Ser feliz, está basado en un hecho científico y comprobado como es la neuroplasticidad del cerebro, se constituye en un método eficaz para ser feliz, es decir, que realmente funciona. 

Ser feliz es muy fácil de usar porque lo único que tenemos que hacer es utilizar nuestra mente, enfocándose constantemente en lo positivo y descargándola de lo negativo. Y esto lo podemos hacer en cada momento de nuestra vida, porque nuestra mente está siempre con nosotros.
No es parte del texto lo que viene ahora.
-- pv_equiv track=rewrite | github.com/emms204/ScriptGen | src/TextGen/ScriptGen/generators/script_generator.py | _parse_screenplay_format
-- ===== SOURCE A (Python) =====
-- from typing import Dict, List, Any, Optional, Tuple, Union
--
-- def _parse_screenplay_format(text: str) -> Dict[str, Any]:
--     """
--     Parse screenplay format text.
--
--     Args:
--         text: The screenplay text
--
--     Returns:
--         Structured dialogue
--     """
--     lines = []
--     current_speaker = None
--     current_dialogue = []
--
--     for line in text.split("\n"):
--         line = line.strip()
--         if not line:
--             continue
--
--         # Check if this line is a character name (usually in all caps)
--         if line.isupper() and len(line) < 30:
--             # Save previous speaker's dialogue
--             if current_speaker and current_dialogue:
--                 lines.append({
--                     "speaker": current_speaker,
--                     "text": " ".join(current_dialogue)
--                 })
--
--             # Start new speaker
--             current_speaker = line
--             current_dialogue = []
--         elif current_speaker and not line.startswith("(") and not line.upper().startswith("INT.") and not line.upper().startswith("EXT."):
--             # This is dialogue for the current speaker
--             current_dialogue.append(line)
--
--     # Add the last speaker
--     if current_speaker and current_dialogue:
--         lines.append({
--             "speaker": current_speaker,
--             "text": " ".join(current_dialogue)
--         })
--
--     return {"lines": lines}
-- ===== SOURCE B (Python) =====
-- def _parse_screenplay_format(text):
--     """Two-pass parse: group stripped non-empty lines into (speaker, body) blocks, then filter/join each block."""
--     nonempty = [s for s in (l.strip() for l in text.split("\n")) if s]
--
--     def is_header(l):
--         return l.isupper() and len(l) < 30
--
--     def blocks(ls):
--         out = []
--         i = 0
--         n = len(ls)
--         while i < n:
--             if is_header(ls[i]):
--                 j = i + 1
--                 while j < n and not is_header(ls[j]):
--                     j += 1
--                 out.append((ls[i], ls[i + 1:j]))
--                 i = j
--             else:
--                 i += 1
--         return out
--
--     result = []
--     for speaker, body in blocks(nonempty):
--         kept = [l for l in body
--                 if not l.startswith("(")
--                 and not l.upper().startswith(("INT.", "EXT."))]
--         if kept:
--             result.append({"speaker": speaker, "text": " ".join(kept)})
--     return {"lines": result}
-- ===== Notes on version B (the rewrite author's own statement) =====
-- stated objective: alternative
-- what changed: Replaces A's single fold over mutable speaker/current-dialogue state with a two-pass pipeline: first group stripped non-empty lines into (speaker, raw-body) blocks, then filter each block's dialogue lines and join.
import Mathlib
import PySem

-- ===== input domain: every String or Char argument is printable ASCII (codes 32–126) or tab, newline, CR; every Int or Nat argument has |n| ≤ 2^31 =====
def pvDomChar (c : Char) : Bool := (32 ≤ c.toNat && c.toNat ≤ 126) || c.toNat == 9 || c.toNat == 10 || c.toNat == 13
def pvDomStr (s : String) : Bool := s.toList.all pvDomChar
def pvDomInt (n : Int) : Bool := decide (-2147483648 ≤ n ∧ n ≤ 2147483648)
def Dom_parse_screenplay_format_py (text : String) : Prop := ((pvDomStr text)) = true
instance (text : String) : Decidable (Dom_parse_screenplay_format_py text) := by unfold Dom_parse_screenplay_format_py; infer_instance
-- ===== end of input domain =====

-- B re-parses in two passes (group lines into speaker blocks, then filter/join each block) instead of A's
-- single fold over mutable speaker/dialogue state; objective: alternative decomposition, same cost.

-- ===== PORT A =====
-- shared per-line predicates (both Pythons apply the identical per-line tests)
-- str.isupper(): hand port (no string-level isupper in PySem) — exact on ASCII: no lowercase
-- cased char and at least one cased char (on ASCII the cased chars are exactly the letters)
def pyStrIsupper (l : List Char) : Bool :=
  l.any PySem.Chars.isupper && l.all (fun c => !PySem.Chars.islower c)

def pvIsHdr (l : List Char) : Bool := pyStrIsupper l && decide (l.length < 30)

def pvKeep (l : List Char) : Bool :=
  !(PySem.Chars.startswith l ['(']) &&
  !(PySem.Chars.startswith (PySem.Chars.upper l) "INT.".toList) &&
  !(PySem.Chars.startswith (PySem.Chars.upper l) "EXT.".toList)

def pvEntry (sp : List Char) (dia : List (List Char)) : List (String × String) :=
  [("speaker", String.ofList sp), ("text", String.ofList (PySem.Chars.join [' '] dia))]

-- A's loop body on an already-stripped non-empty line, over state (lines, current_speaker, current_dialogue)
def aCore : (List (List (String × String)) × Option (List Char) × List (List Char)) → List Char →
    (List (List (String × String)) × Option (List Char) × List (List Char))
  | (acc, some sp, dia), l =>
    if pvIsHdr l then
      (if dia = [] then acc else acc ++ [pvEntry sp dia], some l, [])
    else if pvKeep l then (acc, some sp, dia ++ [l]) else (acc, some sp, dia)
  | (acc, none, dia), l =>
    if pvIsHdr l then (acc, some l, []) else (acc, none, dia)

-- A's loop body on a raw line: strip, skip if empty
def aStep (st : List (List (String × String)) × Option (List Char) × List (List Char))
    (raw : List Char) : List (List (String × String)) × Option (List Char) × List (List Char) :=
  let l := PySem.Chars.strip raw
  if l = [] then st else aCore st l

-- the trailing 'if current_speaker and current_dialogue' flush
def aFinish : (List (List (String × String)) × Option (List Char) × List (List Char)) →
    List (List (String × String))
  | (acc, some sp, dia) => if dia = [] then acc else acc ++ [pvEntry sp dia]
  | (acc, none, _) => acc

def parse_screenplay_format_py (text : String) : List (String × List (List (String × String))) :=
  [("lines", aFinish ((PySem.Chars.splitOn text.toList ['\n']).foldl aStep ([], none, [])))]

-- ===== PORT B =====
def bNonempty (text : String) : List (List Char) :=
  ((PySem.Chars.splitOn text.toList ['\n']).map PySem.Chars.strip).filter (fun l => !l.isEmpty)

-- first pass: (speaker, raw body) blocks; body = lines up to the next header, resume there
def bBlocks : List (List Char) → List ((List Char) × List (List Char))
  | [] => []
  | h :: t =>
    if pvIsHdr h then
      (h, t.takeWhile (fun l => !pvIsHdr l)) :: bBlocks (t.dropWhile (fun l => !pvIsHdr l))
    else bBlocks t
  termination_by ls => ls.length
  decreasing_by
    · exact Nat.lt_succ_of_le (List.length_dropWhile_le _ _)
    · exact Nat.lt_succ_self _

-- second pass: keep dialogue lines, drop blocks with none
def bOut (bs : List ((List Char) × List (List Char))) : List (List (String × String)) :=
  bs.filterMap (fun b =>
    let kept := b.2.filter pvKeep
    if kept = [] then none else some (pvEntry b.1 kept))

def parse_screenplay_format_py_alt (text : String) : List (String × List (List (String × String))) :=
  [("lines", bOut (bBlocks (bNonempty text)))]

-- ===== PRECONDITION & SPEC =====
def Spec_parse_screenplay_format_py (text : String) (out : List (String × List (List (String × String)))) : Prop := out = parse_screenplay_format_py_alt text
instance (text : String) (out : List (String × List (List (String × String)))) : Decidable (Spec_parse_screenplay_format_py text out) := by unfold Spec_parse_screenplay_format_py; infer_instance

-- ===== CLAIM (what is proved, stated in full; the proofs are below) =====
def Claim_equal_parse_screenplay_format_py : Prop := ∀ (text : String), Dom_parse_screenplay_format_py text → Spec_parse_screenplay_format_py text (parse_screenplay_format_py text)

-- ===== LEMMAS AND PROOFS =====

-- fold of aStep over raw lines = fold of aCore over stripped non-empty lines
theorem foldl_aStep_eq (ls : List (List Char)) (st : List (List (String × String)) × Option (List Char) × List (List Char)) :
    ls.foldl aStep st = ((ls.map PySem.Chars.strip).filter (fun l => !l.isEmpty)).foldl aCore st := by
  induction ls generalizing st with
  | nil => rfl
  | cons l ls ih =>
    simp only [List.map_cons, List.filter_cons]
    by_cases h : PySem.Chars.strip l = []
    · simp [aStep, h, ih]
    · simp [aStep, h, ih]

-- main invariant: with a speaker active and filtered dialogue dia accumulated, running A's core loop
-- and flushing equals emitting the current block (body = takeWhile non-header) then B's remaining blocks
theorem main_inv (ls : List (List Char)) (sp : List Char) (dia : List (List Char))
    (acc : List (List (String × String))) :
    aFinish (ls.foldl aCore (acc, some sp, dia)) =
      acc ++ (let kept := dia ++ (ls.takeWhile (fun l => !pvIsHdr l)).filter pvKeep
        (if kept = [] then [] else [pvEntry sp kept]) ++
          bOut (bBlocks (ls.dropWhile (fun l => !pvIsHdr l)))) := by
  induction ls generalizing sp dia acc with
  | nil =>
    simp only [List.foldl_nil, aFinish, List.takeWhile_nil, List.dropWhile_nil, List.filter_nil,
      List.append_nil, bBlocks, bOut, List.filterMap_nil]
    split_ifs <;> simp
  | cons l ls ih =>
    by_cases hh : pvIsHdr l = true
    · simp only [List.foldl_cons, aCore, hh, if_pos]
      rw [ih]
      have ht : (l :: ls).takeWhile (fun l => !pvIsHdr l) = [] := by simp [hh]
      have hd : (l :: ls).dropWhile (fun l => !pvIsHdr l) = l :: ls := by simp [hh]
      rw [ht, hd]
      simp only [bBlocks, hh, if_pos, bOut, List.filterMap_cons]
      by_cases hdia : dia = [] <;>
        by_cases hk : (ls.takeWhile (fun l => !pvIsHdr l)).filter pvKeep = [] <;>
          simp [hdia, hk, List.append_assoc]
    · have hts : (l :: ls).takeWhile (fun l => !pvIsHdr l) = l :: ls.takeWhile (fun l => !pvIsHdr l) := by
        simp [hh]
      have hds : (l :: ls).dropWhile (fun l => !pvIsHdr l) = ls.dropWhile (fun l => !pvIsHdr l) := by
        simp [hh]
      by_cases hk : pvKeep l = true
      · simp only [List.foldl_cons, aCore, hh, if_neg, Bool.false_eq_true, not_false_iff, hk, if_pos]
        rw [ih, hts, hds]
        simp [hk, List.append_assoc]
      · simp only [List.foldl_cons, aCore, hh, Bool.false_eq_true, if_neg, not_false_iff, hk]
        rw [ih, hts, hds]
        simp [hk]

-- before the first header A's state is inert; the whole run equals B's blocks pipeline
theorem pre_inv (ls : List (List Char)) (acc : List (List (String × String)))
    (dia : List (List Char)) :
    aFinish (ls.foldl aCore (acc, none, dia)) = acc ++ bOut (bBlocks ls) := by
  induction ls generalizing acc dia with
  | nil => simp [aFinish, bBlocks, bOut]
  | cons l ls ih =>
    by_cases hh : pvIsHdr l = true
    · simp only [List.foldl_cons, aCore, hh, if_pos]
      rw [main_inv]
      simp [bBlocks, hh, bOut, List.filterMap_cons]
      split_ifs <;> simp_all
    · simp only [List.foldl_cons, aCore, hh, Bool.false_eq_true, if_neg, not_false_iff]
      rw [ih, bBlocks]
      simp [hh]

-- ===== VERDICT (by name: the statement is the Claim_ definition above) =====
theorem parse_screenplay_format_py_spec : Claim_equal_parse_screenplay_format_py := by
  intro text _
  unfold Spec_parse_screenplay_format_py parse_screenplay_format_py parse_screenplay_format_py_alt
  rw [foldl_aStep_eq]
  rw [show ((PySem.Chars.splitOn text.toList ['\n']).map PySem.Chars.strip).filter (fun l => !l.isEmpty) = bNonempty text from rfl]
  rw [pre_inv]
  simp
Los lóbulos prefrontales constituyen la base de la neuromodulación consciente de nuestras redes neuronales.  Ellos nos dan una capacidad única en la naturaleza: poder decidir nuestro propio camino. Gracias a ellos podemos elegir qué cosas de la cultura tomar y qué experiencias vivir para remodelar nuestras viejas redes neuronales (las que ya no nos agradan o no nos sirven) y crear nuevas redes neuronales (que sí nos agradan o sí nos sirven) con el fin de que nuestro proyecto de ser humano pueda concretarse exitosamente como queremos.

 Por ejemplo, si pensamos en negativo, nuestra mente manda un mensaje al córtex de nuestro lóbulo prefrontal derecho, este córtex produce un químico neurotransmisor asociado al mensaje negativo que fluye por nuestro cuerpo, produciéndose una sensación de malestar y de infelicidad; a su vez, nuestro cuerpo, inmerso en esa sensación de malestar y de infelicidad, manda un mensaje a nuestra mente diciéndole: ¨Mira que me estoy sintiendo mal, nuestra mente capta ese mensaje y lo vuelve a enviar a nuestro lóbulo prefrontal derecho y así sucesivamente, seguimos alimentando y reforzando nuestra infelicidad.
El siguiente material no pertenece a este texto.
-- pv_equiv track=rewrite | github.com/tjcreedy/biotools | fixtrnas.py | closestbases
-- ===== SOURCE A (Python) =====
-- from collections import defaultdict, Counter
--
-- def gapped_position(seq, n):
--     """Return the position in the gapped sequence corresponding to the given position in the
--     ungapped sequence. If the given position exceeds the number of ungapped bases, returns
--     None"""
--     i = -1
--     for c, b in enumerate(seq):
--         if b != '-':
--             i += 1
--         if i == n:
--             return c
--     return None
--
-- def closestbases(seq, n, nbases=1):
--         segments = {'left': seq[:n][::-1],
--                     'right': seq[n:]}
--         cbases = defaultdict(list)
--         for i in range(0, nbases):
--             # i = list(range(0, nbases))[0]
--             for dir in segments.keys():
--                 cbases[dir].append(gapped_position(segments[dir], i))
--         return([None if i is None else n-1-i for i in cbases['left']],
--                [None if i is None else n+i for i in cbases['right']])
-- ===== SOURCE B (Python) =====
-- def closestbases(seq, n, nbases=1):
--     left = seq[:n][::-1]
--     right = seq[n:]
--     return ([None if i is None else n - 1 - i for i in _positions(left, nbases)],
--             [None if i is None else n + i for i in _positions(right, nbases)])
--
--
-- def _positions(seg, k):
--     """Indices of the first k ungapped characters of seg, padded with None to length k
--     (single pass over seg, stopping once k indices are collected)."""
--     idxs = []
--     for i, b in enumerate(seg):
--         if len(idxs) >= k:
--             break
--         if b != '-':
--             idxs.append(i)
--     return idxs + [None] * (k - len(idxs))
-- ===== Notes on version B (the rewrite author's own statement) =====
-- stated objective: faster
-- what changed: Instead of calling gapped_position once per wanted base (each call rescanning the segment from its start), B makes a single pass over each segment collecting the indices of the first nbases ungapped characters and pads with None.
import Mathlib
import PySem

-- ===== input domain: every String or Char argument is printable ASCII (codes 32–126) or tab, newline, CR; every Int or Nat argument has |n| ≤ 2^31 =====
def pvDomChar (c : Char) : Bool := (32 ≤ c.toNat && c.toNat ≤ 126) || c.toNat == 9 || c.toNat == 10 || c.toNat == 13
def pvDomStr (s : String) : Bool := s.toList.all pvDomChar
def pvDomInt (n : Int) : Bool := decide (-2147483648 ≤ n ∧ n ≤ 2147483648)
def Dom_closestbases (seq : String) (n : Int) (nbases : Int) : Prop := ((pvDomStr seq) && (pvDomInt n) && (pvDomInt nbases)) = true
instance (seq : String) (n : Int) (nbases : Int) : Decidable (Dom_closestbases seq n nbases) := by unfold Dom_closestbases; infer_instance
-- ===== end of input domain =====

-- B replaces A's O(nbases · |seq|) repeated rescans (one gapped_position scan per wanted base)
-- by a single pass per segment that collects the first nbases ungapped indices; objective: faster.

-- ===== PORT A =====
-- gapped_position's loop: enumerate with the running count i and an early return
def gpGo : List (Int × Char) → Int → Int → Option Int
  | [], _, _ => none
  | (c, b) :: rest, n, i =>
    let i' := if b ≠ '-' then i + 1 else i
    if i' = n then some c else gpGo rest n i'

def gappedPosition (seg : List Char) (n : Int) : Option Int :=
  gpGo (PySem.List.enumerate seg 0) n (-1)

def closestbases (seq : String) (n : Int) (nbases : Int) : List (Option Int) × List (Option Int) :=
  let s := seq.toList
  -- seq[:n][::-1] and seq[n:] (s[::-1] is reverse: PySem.List.slice?_none_none_neg_one)
  let left := (PySem.List.slice s none (some n)).reverse
  let right := PySem.List.slice s (some n) none
  -- for i in range(0, nbases): append gapped_position for each of the two dict keys
  let cbases := (PySem.List.pyRange 0 nbases).foldl
    (fun (acc : List (Option Int) × List (Option Int)) i =>
      (acc.1 ++ [gappedPosition left i], acc.2 ++ [gappedPosition right i]))
    ([], [])
  (cbases.1.map (fun i? => match i? with | none => none | some i => n - 1 - i),
   cbases.2.map (fun i? => match i? with | none => none | some i => n + i))

-- ===== PORT B =====
-- _positions' loop: collect indices of ungapped chars until nbases are found
def posGo (k : Int) : List (Int × Char) → List Int → List Int
  | [], idxs => idxs
  | (i, b) :: rest, idxs =>
    if (idxs.length : Int) ≥ k then idxs
    else if b ≠ '-' then posGo k rest (idxs ++ [i]) else posGo k rest idxs

def positionsB (seg : List Char) (k : Int) : List (Option Int) :=
  let idxs := posGo k (PySem.List.enumerate seg 0) []
  -- idxs + [None] * (k - len(idxs))
  idxs.map some ++ List.replicate (k - idxs.length).toNat none

def closestbases_alt (seq : String) (n : Int) (nbases : Int) : List (Option Int) × List (Option Int) :=
  let s := seq.toList
  let left := (PySem.List.slice s none (some n)).reverse
  let right := PySem.List.slice s (some n) none
  ((positionsB left nbases).map (fun i? => match i? with | none => none | some i => n - 1 - i),
   (positionsB right nbases).map (fun i? => match i? with | none => none | some i => n + i))

-- ===== PRECONDITION & SPEC =====
def Spec_closestbases (seq : String) (n : Int) (nbases : Int) (out : List (Option Int) × List (Option Int)) : Prop := out = closestbases_alt seq n nbases
instance (seq : String) (n : Int) (nbases : Int) (out : List (Option Int) × List (Option Int)) : Decidable (Spec_closestbases seq n nbases out) := by unfold Spec_closestbases; infer_instance

-- ===== CLAIM (what is proved, stated in full; the proofs are below) =====
def Claim_equal_closestbases : Prop := ∀ (seq : String) (n : Int) (nbases : Int), Dom_closestbases seq n nbases → Spec_closestbases seq n nbases (closestbases seq n nbases)

-- ===== LEMMAS AND PROOFS =====

-- indices of the ungapped characters of an enumerated segment, in order
def nonGapIdx (l : List (Int × Char)) : List Int :=
  (l.filter (fun p => p.2 ≠ '-')).map Prod.fst

theorem gpGo_eq (l : List (Int × Char)) : ∀ (n i : Int), i < n →
    gpGo l n i = (nonGapIdx l)[(n - i - 1).toNat]? := by
  induction l with
  | nil => intro n i _; simp [gpGo, nonGapIdx]
  | cons p rest ih =>
    intro n i hlt
    obtain ⟨c, b⟩ := p
    by_cases hb : b = '-'
    · have hne : ¬ (i = n) := by omega
      simp [gpGo, nonGapIdx, hb, hne, ih n i hlt, nonGapIdx]
    · by_cases hn : i + 1 = n
      · have h0 : (n - i - 1).toNat = 0 := by omega
        simp [gpGo, nonGapIdx, hb, hn, h0]
      · have h1 : i + 1 < n := by omega
        have h2 : (n - i - 1).toNat = (n - (i + 1) - 1).toNat + 1 := by omega
        simp [gpGo, nonGapIdx, hb, hn, ih n (i + 1) h1, nonGapIdx, h2]

theorem posGo_eq (k : Int) (l : List (Int × Char)) : ∀ (idxs : List Int),
    posGo k l idxs = idxs ++ (nonGapIdx l).take (k - idxs.length).toNat := by
  induction l with
  | nil => intro idxs; simp [posGo, nonGapIdx]
  | cons p rest ih =>
    intro idxs
    obtain ⟨i, b⟩ := p
    by_cases hk : (idxs.length : Int) ≥ k
    · have h0 : (k - idxs.length).toNat = 0 := by omega
      simp [posGo, hk, h0]
    · by_cases hb : b = '-'
      · simp [posGo, hk, hb, nonGapIdx, ih idxs]
      · have h1 : (k - idxs.length).toNat = (k - (idxs.length + 1)).toNat + 1 := by omega
        simp [posGo, hk, hb, nonGapIdx, ih (idxs ++ [i]), h1, List.take_succ_cons]

theorem range_map_get_eq_take_pad (idxs : List Int) : ∀ (m : Nat),
    (List.range m).map (fun j => idxs[j]?) =
      (idxs.take m).map some ++ List.replicate (m - (idxs.take m).length) none := by
  induction idxs with
  | nil =>
    intro m
    simp only [List.take_nil, List.map_nil, List.nil_append, List.length_nil, Nat.sub_zero,
      List.getElem?_nil]
    induction m with
    | zero => simp
    | succ m ihm => simp [List.range_succ, ihm, List.replicate_succ']
  | cons x rest ih =>
    intro m
    cases m with
    | zero => simp
    | succ m' =>
      simp [List.range_succ_eq_map, List.map_map, Function.comp_def, ih m']

theorem pyRange_zero_toNat (k : Int) :
    PySem.List.pyRange 0 k = (List.range k.toNat).map (fun (j : Nat) => (j : Int)) := by
  rcases le_or_gt 0 k with h | h
  · obtain ⟨m, rfl⟩ := Int.eq_ofNat_of_zero_le h
    rw [Int.toNat_natCast]
    exact PySem.List.pyRange_zero_natCast m
  · have h1 : PySem.List.pyRange 0 k = [] := by
      have := PySem.List.length_pyRange_one (a := 0) (b := k)
      exact List.eq_nil_of_length_eq_zero (by omega)
    have h2 : k.toNat = 0 := by omega
    simp [h1, h2]

theorem pyRange_map_eq (k : Int) (f : Int → Option Int) :
    (PySem.List.pyRange 0 k).map f = (List.range k.toNat).map (fun (j : Nat) => f (j : Int)) := by
  rw [pyRange_zero_toNat, List.map_map]
  simp [Function.comp_def]

-- the core per-segment fact: A's list of gapped positions equals B's padded index list
theorem segment_eq (seg : List Char) (k : Int) :
    (PySem.List.pyRange 0 k).map (fun i => gappedPosition seg i) = positionsB seg k := by
  set l := PySem.List.enumerate seg 0 with hl
  have hA : ∀ i ∈ PySem.List.pyRange 0 k,
      gappedPosition seg i = (nonGapIdx l)[(i - (-1) - 1).toNat]? := by
    intro i hi
    have : (-1 : Int) < i := by
      have := PySem.List.mem_pyRange_one.mp hi; omega
    exact gpGo_eq l i (-1) this
  rw [List.map_congr_left hA, pyRange_map_eq]
  have hfun : ∀ j ∈ List.range k.toNat, (nonGapIdx l)[((j : Int) - (-1) - 1).toNat]? = (nonGapIdx l)[j]? := by
    intro j _
    congr 1
    omega
  rw [List.map_congr_left hfun, range_map_get_eq_take_pad]
  unfold positionsB
  rw [← hl, posGo_eq k l []]
  simp only [List.nil_append, List.length_nil, Nat.cast_zero, Int.sub_zero]
  congr 1
  congr 1
  simp only [List.length_take]
  omega

-- ===== VERDICT (by name: the statement is the Claim_ definition above) =====
theorem closestbases_spec : Claim_equal_closestbases := by
  intro seq n nbases _
  unfold Spec_closestbases closestbases closestbases_alt
  dsimp only
  rw [PySem.List.foldl_prod_mk
    (f := fun acc i => acc ++ [gappedPosition ((PySem.List.slice seq.toList none (some n)).reverse) i])
    (g := fun acc i => acc ++ [gappedPosition (PySem.List.slice seq.toList (some n) none) i])]
  simp only [PySem.List.foldl_append_singleton_eq_map, List.nil_append]
  rw [segment_eq, segment_eq]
De igual forma sucede cuando nuestra mente está enfocada en lo positivo. Manda un mensaje al córtex de nuestro lóbulo prefrontal izquierdo, éste produce un neurotransmisor químico (serotonina), asociado al mensaje positivo, que fluye a través de nuestro cuerpo, produciendo una sensación de bienestar y de felicidad. Del mismo modo, nuestro cuerpo, envuelto en esta sensación de bienestar y de felicidad, manda un mensaje a nuestra mente diciéndole: ¨Mira que me estoy sintiendo bien», nuestra mente capta ese mensaje y lo vuelve a enviar a nuestro lóbulo prefrontal izquierdo  y así sucesivamente.
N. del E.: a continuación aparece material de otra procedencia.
theorem pvRangeFilter (p : String → Bool) (lines : List String) :
    (PySem.List.pyRange 0 (lines.length : Int) 1).filter (fun i => p (PySem.List.pyGetD lines i "")) =
      pvIdxFrom p 0 lines := by
  rw [← pvIdxFrom_eq_enum p lines 0,
    PySem.List.enumerate_eq_map_pyRange lines "", List.filter_map, List.map_map]
  simp [Function.comp_def, PySem.List.len]

theorem pvRangeFilterRev (p : String → Bool) (lines : List String) :
    (PySem.List.pyRange ((lines.length : Int) - 1) (-1) (-1)).filter
        (fun i => p (PySem.List.pyGetD lines i "")) =
      (pvIdxFrom p 0 lines).reverse := by
  have h : PySem.List.pyRange ((lines.length : Int) - 1) (-1) (-1) =
      (PySem.List.pyRange 0 (lines.length : Int) 1).reverse := by
    have := PySem.List.pyRange_neg_one_eq_reverse ((lines.length : Int) - 1) (-1)
    simpa using this
  rw [h, List.filter_reverse, pvRangeFilter]

theorem pvGetD_neg_one {xs : List Int} {y : Int} (d : Int) :
    PySem.List.pyGetD (xs ++ [y]) (-1) d = y := by
  simp [PySem.List.pyGetD, PySem.List.pyGet?, PySem.List.pyIdx?,
    show ¬ ((0:Int) ≤ -1) by omega,
    show (-((xs.length:Int) + 1) ≤ -1) by omega]

theorem pvGetD_neg_two {xs : List Int} {b a : Int} (d : Int) :
    PySem.List.pyGetD (xs ++ [b, a]) (-2) d = b := by
  simp [PySem.List.pyGetD, PySem.List.pyGet?, PySem.List.pyIdx?,
    show ¬ ((0:Int) ≤ -2) by omega,
    show (-((xs.length:Int) + 2) ≤ -2) by omega,
    List.getElem?_append, List.getElem?_append_right]

theorem pvFooterEq (lines : List String) :
    pvFtrLoopA lines (PySem.List.pyRange ((lines.length : Int) - 1) (-1) (-1)) 0 (-1) =
      (if (pvQuoteIdxB lines).length ≥ 2 then
        PySem.List.slice lines none (some (PySem.List.pyGetD (pvQuoteIdxB lines) (-2) 0)) ++
          PySem.List.slice lines (some (PySem.List.pyGetD (pvQuoteIdxB lines) (-1) 0 + 1)) none
      else lines) := by
  have hq : pvQuoteIdxB lines = pvIdxFrom (PySem.Str.isIn "\"\"\"") 0 lines :=
    pvIdxFrom_eq_enum _ lines 0
  rw [pvFtr0, pvRangeFilterRev, hq]
  cases hrev : (pvIdxFrom (PySem.Str.isIn "\"\"\"") 0 lines).reverse with
  | nil =>
    have hlist : pvIdxFrom (PySem.Str.isIn "\"\"\"") 0 lines = [] := by
      simpa using congrArg List.reverse hrev
    simp [hlist]
  | cons a t =>
    cases t with
    | nil =>
      have hlist : pvIdxFrom (PySem.Str.isIn "\"\"\"") 0 lines = [a] := by
        simpa using congrArg List.reverse hrev
      simp [hlist]
    | cons b t2 =>
      have hlist : pvIdxFrom (PySem.Str.isIn "\"\"\"") 0 lines = (t2.reverse ++ [b]) ++ [a] := by
        simpa using congrArg List.reverse hrev
      have e1 : PySem.List.pyGetD ((t2.reverse ++ [b]) ++ [a]) (-1) 0 = a := pvGetD_neg_one 0
      have e2 : PySem.List.pyGetD ((t2.reverse ++ [b]) ++ [a]) (-2) 0 = b := by
        simpa using pvGetD_neg_two (xs := t2.reverse) (b := b) (a := a) 0
      rw [hlist, e1, e2, if_pos (by simp)]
De esta manera, cuantas más veces se repita el circuito, mente, cerebro, cuerpo, mente, se hace cada vez más y más fuerte, reforzando el pensamiento inicial positivo o negativo que lo generó. De ahí la importancia de crear y mantener circuitos positivos que generen una sensación constante de bienestar y felicidad.